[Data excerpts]
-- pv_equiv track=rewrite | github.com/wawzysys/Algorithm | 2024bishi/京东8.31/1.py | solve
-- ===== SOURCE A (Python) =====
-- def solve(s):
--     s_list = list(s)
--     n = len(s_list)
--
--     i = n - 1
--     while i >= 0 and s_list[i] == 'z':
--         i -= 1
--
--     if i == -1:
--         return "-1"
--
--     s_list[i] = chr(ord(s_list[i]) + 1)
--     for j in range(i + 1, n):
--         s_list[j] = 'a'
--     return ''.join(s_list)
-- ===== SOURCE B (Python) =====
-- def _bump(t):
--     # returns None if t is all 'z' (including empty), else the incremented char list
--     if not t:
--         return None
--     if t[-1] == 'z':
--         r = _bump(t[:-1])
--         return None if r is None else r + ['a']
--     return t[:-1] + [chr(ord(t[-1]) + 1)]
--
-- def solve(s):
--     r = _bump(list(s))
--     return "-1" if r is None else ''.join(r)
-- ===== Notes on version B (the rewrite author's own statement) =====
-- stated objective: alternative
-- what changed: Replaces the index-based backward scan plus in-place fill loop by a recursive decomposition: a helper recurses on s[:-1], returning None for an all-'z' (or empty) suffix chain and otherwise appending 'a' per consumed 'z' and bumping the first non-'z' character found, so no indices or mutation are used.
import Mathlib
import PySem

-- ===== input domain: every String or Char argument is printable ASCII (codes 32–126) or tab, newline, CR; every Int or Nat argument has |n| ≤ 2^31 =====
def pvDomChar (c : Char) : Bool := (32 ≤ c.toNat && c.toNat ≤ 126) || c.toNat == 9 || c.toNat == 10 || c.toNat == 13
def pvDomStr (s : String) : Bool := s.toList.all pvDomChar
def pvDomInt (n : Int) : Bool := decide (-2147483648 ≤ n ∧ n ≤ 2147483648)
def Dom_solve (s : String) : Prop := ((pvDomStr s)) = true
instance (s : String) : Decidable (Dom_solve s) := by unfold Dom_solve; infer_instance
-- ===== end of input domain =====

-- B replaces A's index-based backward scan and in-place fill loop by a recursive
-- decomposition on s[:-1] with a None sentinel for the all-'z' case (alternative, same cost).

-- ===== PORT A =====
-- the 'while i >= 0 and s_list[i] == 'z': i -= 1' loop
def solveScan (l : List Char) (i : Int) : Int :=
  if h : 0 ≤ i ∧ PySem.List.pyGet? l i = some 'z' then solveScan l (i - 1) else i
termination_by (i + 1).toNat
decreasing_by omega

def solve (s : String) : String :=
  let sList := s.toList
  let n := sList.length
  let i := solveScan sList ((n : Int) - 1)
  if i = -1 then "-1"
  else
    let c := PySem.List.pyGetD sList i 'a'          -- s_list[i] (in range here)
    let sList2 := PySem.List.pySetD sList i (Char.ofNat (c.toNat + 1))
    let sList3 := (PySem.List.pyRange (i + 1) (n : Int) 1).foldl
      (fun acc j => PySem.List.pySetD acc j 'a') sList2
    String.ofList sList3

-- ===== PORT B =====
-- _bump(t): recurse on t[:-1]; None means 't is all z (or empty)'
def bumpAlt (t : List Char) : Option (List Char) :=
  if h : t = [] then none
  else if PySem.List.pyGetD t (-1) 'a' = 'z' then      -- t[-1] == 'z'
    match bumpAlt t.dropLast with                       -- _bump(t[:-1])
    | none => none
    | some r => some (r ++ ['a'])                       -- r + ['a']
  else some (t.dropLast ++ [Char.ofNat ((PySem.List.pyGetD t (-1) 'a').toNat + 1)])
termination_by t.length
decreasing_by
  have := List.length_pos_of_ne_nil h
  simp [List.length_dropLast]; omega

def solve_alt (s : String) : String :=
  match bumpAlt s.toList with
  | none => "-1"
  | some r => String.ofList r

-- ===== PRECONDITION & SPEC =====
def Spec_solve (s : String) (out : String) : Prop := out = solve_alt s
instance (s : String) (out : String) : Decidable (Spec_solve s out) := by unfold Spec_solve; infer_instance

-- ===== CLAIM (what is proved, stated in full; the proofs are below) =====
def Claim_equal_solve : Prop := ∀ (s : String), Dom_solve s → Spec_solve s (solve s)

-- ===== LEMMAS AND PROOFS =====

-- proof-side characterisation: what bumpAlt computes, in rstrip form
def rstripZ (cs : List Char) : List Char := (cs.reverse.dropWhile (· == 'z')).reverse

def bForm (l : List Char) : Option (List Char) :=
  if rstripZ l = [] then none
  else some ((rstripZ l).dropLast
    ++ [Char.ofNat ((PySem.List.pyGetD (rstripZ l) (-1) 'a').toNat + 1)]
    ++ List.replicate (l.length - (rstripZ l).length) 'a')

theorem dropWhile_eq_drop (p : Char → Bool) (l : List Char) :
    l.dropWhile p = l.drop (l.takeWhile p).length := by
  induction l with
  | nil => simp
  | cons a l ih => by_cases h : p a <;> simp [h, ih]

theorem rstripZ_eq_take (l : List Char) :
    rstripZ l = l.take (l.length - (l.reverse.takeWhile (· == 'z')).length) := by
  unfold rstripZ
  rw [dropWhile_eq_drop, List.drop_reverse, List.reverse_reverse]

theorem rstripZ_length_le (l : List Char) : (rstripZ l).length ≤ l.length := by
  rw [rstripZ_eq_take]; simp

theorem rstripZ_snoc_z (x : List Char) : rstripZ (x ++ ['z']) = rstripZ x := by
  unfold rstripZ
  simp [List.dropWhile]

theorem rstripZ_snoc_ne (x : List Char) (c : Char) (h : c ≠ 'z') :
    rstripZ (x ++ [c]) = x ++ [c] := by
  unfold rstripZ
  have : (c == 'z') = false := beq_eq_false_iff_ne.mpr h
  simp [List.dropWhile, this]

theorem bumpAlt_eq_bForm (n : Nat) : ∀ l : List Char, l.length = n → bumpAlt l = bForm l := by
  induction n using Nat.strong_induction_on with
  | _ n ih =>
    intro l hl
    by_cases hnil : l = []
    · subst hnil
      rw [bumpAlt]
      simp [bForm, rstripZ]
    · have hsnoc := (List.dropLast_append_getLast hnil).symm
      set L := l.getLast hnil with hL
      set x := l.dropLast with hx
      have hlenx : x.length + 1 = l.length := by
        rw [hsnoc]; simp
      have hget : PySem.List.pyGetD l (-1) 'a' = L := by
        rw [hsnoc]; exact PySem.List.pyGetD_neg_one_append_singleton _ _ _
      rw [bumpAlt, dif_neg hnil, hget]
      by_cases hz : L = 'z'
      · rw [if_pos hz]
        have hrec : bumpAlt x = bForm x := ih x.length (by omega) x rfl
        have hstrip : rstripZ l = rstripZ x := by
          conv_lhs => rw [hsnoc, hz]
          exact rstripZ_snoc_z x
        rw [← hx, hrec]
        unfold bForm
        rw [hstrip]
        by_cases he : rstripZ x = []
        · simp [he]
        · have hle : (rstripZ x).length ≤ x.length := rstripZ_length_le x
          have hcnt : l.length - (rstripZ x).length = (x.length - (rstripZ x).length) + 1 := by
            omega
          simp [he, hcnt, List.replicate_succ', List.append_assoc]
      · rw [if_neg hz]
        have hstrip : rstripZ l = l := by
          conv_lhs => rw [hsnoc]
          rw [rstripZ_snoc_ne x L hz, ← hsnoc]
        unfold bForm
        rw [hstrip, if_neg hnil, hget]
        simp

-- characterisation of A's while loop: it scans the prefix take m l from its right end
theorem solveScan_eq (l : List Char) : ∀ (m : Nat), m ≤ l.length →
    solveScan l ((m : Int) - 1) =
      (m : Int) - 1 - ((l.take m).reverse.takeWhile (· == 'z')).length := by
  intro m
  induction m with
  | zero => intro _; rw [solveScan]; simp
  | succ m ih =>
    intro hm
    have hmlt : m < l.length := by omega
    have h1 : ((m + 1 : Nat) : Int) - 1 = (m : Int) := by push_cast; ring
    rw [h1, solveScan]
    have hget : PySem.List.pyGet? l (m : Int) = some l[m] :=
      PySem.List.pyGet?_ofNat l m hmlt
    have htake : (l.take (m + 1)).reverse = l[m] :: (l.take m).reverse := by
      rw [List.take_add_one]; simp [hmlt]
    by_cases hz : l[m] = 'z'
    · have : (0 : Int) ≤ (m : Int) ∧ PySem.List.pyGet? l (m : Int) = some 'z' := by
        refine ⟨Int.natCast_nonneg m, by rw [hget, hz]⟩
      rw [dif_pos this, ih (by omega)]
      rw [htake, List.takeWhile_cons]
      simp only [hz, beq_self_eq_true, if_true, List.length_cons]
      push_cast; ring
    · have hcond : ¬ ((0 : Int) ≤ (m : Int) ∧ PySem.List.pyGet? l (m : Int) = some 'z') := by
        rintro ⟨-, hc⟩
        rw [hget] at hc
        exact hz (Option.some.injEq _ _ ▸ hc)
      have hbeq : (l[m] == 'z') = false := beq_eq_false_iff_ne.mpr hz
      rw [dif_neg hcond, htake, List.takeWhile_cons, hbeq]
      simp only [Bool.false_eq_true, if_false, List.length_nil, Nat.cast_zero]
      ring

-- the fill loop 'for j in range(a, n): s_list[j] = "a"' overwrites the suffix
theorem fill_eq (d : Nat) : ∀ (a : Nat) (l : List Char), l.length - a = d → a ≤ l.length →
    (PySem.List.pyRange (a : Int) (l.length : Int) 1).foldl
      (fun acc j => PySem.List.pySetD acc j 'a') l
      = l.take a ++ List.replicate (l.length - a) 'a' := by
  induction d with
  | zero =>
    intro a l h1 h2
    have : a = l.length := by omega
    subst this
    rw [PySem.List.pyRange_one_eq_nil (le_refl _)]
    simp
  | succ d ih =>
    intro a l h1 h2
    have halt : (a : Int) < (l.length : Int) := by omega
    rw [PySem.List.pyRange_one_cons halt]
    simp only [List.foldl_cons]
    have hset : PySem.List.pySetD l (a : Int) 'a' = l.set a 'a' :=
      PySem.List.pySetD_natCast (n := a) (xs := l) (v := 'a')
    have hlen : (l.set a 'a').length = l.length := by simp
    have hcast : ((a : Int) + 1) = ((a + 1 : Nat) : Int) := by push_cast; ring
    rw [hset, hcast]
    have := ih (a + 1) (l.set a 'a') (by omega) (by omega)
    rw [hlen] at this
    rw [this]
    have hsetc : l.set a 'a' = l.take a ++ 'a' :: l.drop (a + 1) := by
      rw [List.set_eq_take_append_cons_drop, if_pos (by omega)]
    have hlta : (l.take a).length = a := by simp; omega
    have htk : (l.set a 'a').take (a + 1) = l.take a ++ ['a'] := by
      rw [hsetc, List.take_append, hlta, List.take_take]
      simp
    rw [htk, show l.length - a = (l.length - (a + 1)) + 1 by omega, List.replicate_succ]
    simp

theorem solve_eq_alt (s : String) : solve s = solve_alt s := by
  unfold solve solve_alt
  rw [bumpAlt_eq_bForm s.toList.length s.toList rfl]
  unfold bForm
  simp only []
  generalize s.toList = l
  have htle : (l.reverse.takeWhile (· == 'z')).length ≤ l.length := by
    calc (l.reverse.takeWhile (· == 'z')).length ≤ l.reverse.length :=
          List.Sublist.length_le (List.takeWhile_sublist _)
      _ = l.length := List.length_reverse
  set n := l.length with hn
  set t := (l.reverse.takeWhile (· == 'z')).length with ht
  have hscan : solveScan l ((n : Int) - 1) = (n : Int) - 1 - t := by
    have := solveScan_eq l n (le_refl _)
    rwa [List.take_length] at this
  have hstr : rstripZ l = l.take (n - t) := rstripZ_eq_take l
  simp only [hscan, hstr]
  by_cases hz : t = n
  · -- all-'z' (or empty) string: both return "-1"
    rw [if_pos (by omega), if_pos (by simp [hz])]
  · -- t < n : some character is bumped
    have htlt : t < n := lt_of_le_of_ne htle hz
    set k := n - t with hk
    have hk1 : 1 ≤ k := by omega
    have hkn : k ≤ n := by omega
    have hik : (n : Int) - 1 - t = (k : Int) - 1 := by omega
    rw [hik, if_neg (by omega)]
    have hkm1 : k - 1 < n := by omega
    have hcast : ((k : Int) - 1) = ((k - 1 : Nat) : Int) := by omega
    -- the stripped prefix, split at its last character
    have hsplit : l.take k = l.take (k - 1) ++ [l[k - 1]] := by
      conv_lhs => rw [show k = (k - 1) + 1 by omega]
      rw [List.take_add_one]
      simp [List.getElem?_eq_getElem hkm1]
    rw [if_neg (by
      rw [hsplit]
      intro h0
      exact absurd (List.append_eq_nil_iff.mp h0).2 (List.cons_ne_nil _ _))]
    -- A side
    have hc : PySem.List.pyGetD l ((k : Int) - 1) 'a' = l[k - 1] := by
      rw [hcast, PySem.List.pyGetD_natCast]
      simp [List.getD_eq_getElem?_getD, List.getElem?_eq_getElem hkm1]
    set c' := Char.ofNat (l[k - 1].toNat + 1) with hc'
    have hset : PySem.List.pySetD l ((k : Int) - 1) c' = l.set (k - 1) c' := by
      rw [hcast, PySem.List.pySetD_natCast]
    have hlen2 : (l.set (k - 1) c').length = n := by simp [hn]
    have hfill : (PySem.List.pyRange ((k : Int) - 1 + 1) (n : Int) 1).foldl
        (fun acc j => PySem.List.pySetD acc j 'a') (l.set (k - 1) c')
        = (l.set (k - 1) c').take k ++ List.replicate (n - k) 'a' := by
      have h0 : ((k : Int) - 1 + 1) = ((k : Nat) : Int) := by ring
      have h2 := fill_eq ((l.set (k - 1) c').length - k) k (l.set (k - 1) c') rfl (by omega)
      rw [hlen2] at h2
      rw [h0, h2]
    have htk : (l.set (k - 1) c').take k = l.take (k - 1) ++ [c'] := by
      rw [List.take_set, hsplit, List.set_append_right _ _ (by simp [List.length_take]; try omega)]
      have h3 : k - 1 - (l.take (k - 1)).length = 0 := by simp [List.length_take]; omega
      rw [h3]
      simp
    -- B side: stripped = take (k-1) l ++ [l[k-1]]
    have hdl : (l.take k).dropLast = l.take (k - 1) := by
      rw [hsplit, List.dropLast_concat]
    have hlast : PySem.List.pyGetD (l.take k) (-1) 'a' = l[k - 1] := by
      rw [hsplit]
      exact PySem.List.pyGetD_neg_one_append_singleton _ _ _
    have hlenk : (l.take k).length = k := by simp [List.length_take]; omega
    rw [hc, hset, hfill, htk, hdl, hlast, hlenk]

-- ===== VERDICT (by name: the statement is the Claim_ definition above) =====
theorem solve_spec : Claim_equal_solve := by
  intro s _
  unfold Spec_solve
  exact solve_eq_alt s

==

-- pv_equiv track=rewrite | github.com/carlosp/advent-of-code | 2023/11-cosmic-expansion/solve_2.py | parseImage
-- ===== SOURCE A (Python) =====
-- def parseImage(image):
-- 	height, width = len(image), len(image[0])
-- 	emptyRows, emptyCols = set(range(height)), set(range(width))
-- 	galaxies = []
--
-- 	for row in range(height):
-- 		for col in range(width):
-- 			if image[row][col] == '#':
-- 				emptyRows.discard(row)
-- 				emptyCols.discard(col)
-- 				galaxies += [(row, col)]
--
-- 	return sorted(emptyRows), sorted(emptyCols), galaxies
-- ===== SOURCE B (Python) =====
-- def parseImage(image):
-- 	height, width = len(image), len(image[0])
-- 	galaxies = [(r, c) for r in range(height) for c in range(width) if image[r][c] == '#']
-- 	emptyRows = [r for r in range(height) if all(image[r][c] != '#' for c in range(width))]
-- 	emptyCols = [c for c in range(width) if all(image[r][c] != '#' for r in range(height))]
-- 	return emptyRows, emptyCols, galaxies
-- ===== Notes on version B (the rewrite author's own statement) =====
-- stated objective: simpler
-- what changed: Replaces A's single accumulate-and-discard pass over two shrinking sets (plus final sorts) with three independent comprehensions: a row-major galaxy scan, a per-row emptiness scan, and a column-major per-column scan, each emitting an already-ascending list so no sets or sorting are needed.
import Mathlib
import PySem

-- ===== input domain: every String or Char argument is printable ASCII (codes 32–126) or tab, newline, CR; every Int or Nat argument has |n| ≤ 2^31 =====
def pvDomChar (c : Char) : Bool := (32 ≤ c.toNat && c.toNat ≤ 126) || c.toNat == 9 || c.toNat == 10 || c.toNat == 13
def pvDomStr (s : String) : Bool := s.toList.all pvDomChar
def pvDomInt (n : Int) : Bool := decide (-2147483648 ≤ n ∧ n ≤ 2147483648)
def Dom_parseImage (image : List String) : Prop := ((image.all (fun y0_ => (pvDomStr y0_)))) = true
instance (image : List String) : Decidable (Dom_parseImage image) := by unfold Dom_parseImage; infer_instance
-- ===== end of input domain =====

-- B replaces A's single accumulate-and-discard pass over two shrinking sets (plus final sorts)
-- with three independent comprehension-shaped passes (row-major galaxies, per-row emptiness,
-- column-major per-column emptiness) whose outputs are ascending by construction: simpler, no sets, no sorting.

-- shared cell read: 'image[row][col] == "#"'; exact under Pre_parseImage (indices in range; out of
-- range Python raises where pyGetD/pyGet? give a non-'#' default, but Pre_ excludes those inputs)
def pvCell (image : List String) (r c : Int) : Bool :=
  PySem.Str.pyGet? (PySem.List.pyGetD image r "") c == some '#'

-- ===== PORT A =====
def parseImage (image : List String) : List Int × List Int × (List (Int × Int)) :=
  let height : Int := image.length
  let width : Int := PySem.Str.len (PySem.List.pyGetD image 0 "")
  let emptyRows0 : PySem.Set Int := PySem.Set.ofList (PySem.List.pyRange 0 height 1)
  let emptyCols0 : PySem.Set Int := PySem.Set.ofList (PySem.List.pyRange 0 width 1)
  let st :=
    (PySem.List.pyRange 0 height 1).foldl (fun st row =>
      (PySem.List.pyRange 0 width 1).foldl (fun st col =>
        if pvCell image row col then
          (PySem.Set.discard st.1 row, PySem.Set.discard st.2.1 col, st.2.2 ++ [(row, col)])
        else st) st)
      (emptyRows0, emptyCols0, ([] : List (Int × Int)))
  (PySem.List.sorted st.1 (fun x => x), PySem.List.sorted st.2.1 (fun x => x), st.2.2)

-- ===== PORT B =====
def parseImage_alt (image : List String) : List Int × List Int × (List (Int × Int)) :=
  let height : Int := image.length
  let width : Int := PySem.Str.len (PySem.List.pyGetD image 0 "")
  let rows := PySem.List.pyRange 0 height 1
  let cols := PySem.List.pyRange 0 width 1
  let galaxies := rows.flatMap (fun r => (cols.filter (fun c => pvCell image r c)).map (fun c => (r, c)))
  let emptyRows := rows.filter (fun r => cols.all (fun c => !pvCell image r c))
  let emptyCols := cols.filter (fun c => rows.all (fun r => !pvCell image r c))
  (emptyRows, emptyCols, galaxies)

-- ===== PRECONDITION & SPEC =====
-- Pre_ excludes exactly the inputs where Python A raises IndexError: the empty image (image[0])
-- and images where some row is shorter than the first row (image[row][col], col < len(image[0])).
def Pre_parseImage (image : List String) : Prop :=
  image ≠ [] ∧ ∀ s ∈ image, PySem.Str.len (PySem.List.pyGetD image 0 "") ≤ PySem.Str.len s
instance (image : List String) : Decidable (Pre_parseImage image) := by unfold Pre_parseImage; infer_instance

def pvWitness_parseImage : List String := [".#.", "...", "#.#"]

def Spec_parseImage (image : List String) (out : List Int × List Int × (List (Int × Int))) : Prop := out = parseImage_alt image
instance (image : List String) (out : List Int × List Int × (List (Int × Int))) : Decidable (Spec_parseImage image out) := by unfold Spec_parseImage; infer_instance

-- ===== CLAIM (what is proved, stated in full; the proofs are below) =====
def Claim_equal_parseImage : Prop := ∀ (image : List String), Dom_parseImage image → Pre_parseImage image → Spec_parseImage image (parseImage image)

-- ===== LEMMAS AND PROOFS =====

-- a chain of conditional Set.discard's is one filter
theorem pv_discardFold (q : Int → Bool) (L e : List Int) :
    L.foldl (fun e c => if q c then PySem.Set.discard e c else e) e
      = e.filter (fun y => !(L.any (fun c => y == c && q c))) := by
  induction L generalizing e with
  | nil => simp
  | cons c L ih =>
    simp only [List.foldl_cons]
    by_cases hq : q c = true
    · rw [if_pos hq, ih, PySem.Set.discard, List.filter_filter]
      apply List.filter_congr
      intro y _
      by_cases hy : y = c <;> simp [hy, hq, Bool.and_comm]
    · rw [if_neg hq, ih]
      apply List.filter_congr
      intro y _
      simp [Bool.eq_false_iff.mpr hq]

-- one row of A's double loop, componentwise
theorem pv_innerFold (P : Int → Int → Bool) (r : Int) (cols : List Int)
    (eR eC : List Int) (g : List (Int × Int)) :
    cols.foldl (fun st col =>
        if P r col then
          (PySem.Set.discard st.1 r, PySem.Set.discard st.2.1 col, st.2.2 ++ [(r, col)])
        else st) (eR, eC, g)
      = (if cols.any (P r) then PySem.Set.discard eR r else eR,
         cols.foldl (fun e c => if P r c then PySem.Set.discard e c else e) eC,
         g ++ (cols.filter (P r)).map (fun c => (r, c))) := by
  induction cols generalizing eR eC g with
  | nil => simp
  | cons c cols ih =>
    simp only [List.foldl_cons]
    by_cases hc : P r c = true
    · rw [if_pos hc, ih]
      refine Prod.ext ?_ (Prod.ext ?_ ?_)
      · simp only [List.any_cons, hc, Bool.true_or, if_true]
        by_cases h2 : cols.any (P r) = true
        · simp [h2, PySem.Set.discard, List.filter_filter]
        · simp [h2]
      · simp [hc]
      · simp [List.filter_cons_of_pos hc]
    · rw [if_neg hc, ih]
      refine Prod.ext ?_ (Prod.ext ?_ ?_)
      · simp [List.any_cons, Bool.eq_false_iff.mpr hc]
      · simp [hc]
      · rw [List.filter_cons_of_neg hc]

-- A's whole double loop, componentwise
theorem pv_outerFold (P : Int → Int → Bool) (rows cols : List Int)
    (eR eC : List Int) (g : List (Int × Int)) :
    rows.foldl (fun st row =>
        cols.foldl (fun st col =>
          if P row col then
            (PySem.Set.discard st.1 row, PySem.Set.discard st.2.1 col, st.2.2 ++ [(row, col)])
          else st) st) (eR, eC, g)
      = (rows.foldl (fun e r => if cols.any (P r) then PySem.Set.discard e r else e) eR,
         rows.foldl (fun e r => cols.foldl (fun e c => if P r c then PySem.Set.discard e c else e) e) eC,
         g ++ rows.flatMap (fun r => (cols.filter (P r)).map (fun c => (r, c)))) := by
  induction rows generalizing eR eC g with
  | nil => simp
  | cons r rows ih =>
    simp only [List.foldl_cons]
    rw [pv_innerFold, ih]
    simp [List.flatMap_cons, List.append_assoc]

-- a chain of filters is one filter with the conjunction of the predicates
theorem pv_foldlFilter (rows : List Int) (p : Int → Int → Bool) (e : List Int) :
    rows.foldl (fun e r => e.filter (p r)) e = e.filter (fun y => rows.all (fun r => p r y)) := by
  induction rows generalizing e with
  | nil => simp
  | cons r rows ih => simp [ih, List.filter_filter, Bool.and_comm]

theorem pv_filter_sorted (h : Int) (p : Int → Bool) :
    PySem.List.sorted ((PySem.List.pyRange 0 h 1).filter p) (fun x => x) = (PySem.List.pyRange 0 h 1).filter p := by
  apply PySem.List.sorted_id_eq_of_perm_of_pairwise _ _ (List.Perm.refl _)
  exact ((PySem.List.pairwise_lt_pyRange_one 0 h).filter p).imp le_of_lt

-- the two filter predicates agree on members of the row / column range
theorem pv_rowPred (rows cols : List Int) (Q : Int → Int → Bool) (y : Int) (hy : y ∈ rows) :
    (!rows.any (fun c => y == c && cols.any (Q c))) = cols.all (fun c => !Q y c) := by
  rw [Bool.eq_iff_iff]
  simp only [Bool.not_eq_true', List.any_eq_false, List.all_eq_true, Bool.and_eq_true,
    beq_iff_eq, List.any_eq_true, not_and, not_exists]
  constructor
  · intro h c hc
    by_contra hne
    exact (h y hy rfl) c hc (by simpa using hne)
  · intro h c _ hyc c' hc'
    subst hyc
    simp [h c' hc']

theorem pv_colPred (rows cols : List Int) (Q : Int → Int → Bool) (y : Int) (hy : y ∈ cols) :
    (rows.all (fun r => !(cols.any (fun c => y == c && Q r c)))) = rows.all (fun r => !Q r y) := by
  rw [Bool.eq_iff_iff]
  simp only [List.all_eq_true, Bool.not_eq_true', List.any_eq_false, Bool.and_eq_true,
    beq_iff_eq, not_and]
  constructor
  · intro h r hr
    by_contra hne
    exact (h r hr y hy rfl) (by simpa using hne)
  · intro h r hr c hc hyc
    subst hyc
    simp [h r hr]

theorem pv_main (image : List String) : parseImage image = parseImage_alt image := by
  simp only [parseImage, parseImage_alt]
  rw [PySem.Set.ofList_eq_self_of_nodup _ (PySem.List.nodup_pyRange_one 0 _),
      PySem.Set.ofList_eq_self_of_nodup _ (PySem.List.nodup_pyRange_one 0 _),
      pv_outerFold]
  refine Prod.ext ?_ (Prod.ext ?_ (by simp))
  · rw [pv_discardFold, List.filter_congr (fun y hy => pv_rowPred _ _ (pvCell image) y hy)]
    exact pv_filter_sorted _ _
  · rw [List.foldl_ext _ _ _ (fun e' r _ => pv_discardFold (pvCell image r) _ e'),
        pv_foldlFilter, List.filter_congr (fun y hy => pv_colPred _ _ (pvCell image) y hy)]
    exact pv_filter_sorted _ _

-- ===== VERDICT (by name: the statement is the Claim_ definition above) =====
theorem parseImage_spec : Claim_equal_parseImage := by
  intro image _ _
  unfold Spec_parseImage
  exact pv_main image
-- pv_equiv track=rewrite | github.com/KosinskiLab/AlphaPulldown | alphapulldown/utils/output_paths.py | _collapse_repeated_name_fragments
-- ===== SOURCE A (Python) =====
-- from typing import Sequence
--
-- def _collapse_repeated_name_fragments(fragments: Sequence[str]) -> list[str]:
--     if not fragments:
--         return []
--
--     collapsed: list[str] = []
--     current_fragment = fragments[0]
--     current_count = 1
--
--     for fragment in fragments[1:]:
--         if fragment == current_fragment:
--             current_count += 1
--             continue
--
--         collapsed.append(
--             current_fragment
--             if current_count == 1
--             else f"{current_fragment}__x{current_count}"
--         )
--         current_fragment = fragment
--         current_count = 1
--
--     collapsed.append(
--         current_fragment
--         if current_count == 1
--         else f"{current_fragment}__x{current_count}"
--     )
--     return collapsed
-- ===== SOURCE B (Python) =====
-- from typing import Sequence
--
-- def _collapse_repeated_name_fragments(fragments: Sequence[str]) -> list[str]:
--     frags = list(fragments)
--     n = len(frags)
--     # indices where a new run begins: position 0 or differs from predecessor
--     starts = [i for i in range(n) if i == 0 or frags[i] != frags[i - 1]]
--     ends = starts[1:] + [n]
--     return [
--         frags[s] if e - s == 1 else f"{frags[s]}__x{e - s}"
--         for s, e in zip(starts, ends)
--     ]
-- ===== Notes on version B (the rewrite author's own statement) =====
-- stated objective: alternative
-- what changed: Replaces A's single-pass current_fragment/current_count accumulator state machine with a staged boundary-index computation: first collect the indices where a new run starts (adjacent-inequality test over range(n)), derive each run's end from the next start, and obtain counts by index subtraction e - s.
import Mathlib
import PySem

▶ [Your assignment] For each line of the entries that includes "predicates", show that line.

▶ [Problem solution]
-- a chain of filters is one filter with the conjunction of the predicates
-- the two filter predicates agree on members of the row / column range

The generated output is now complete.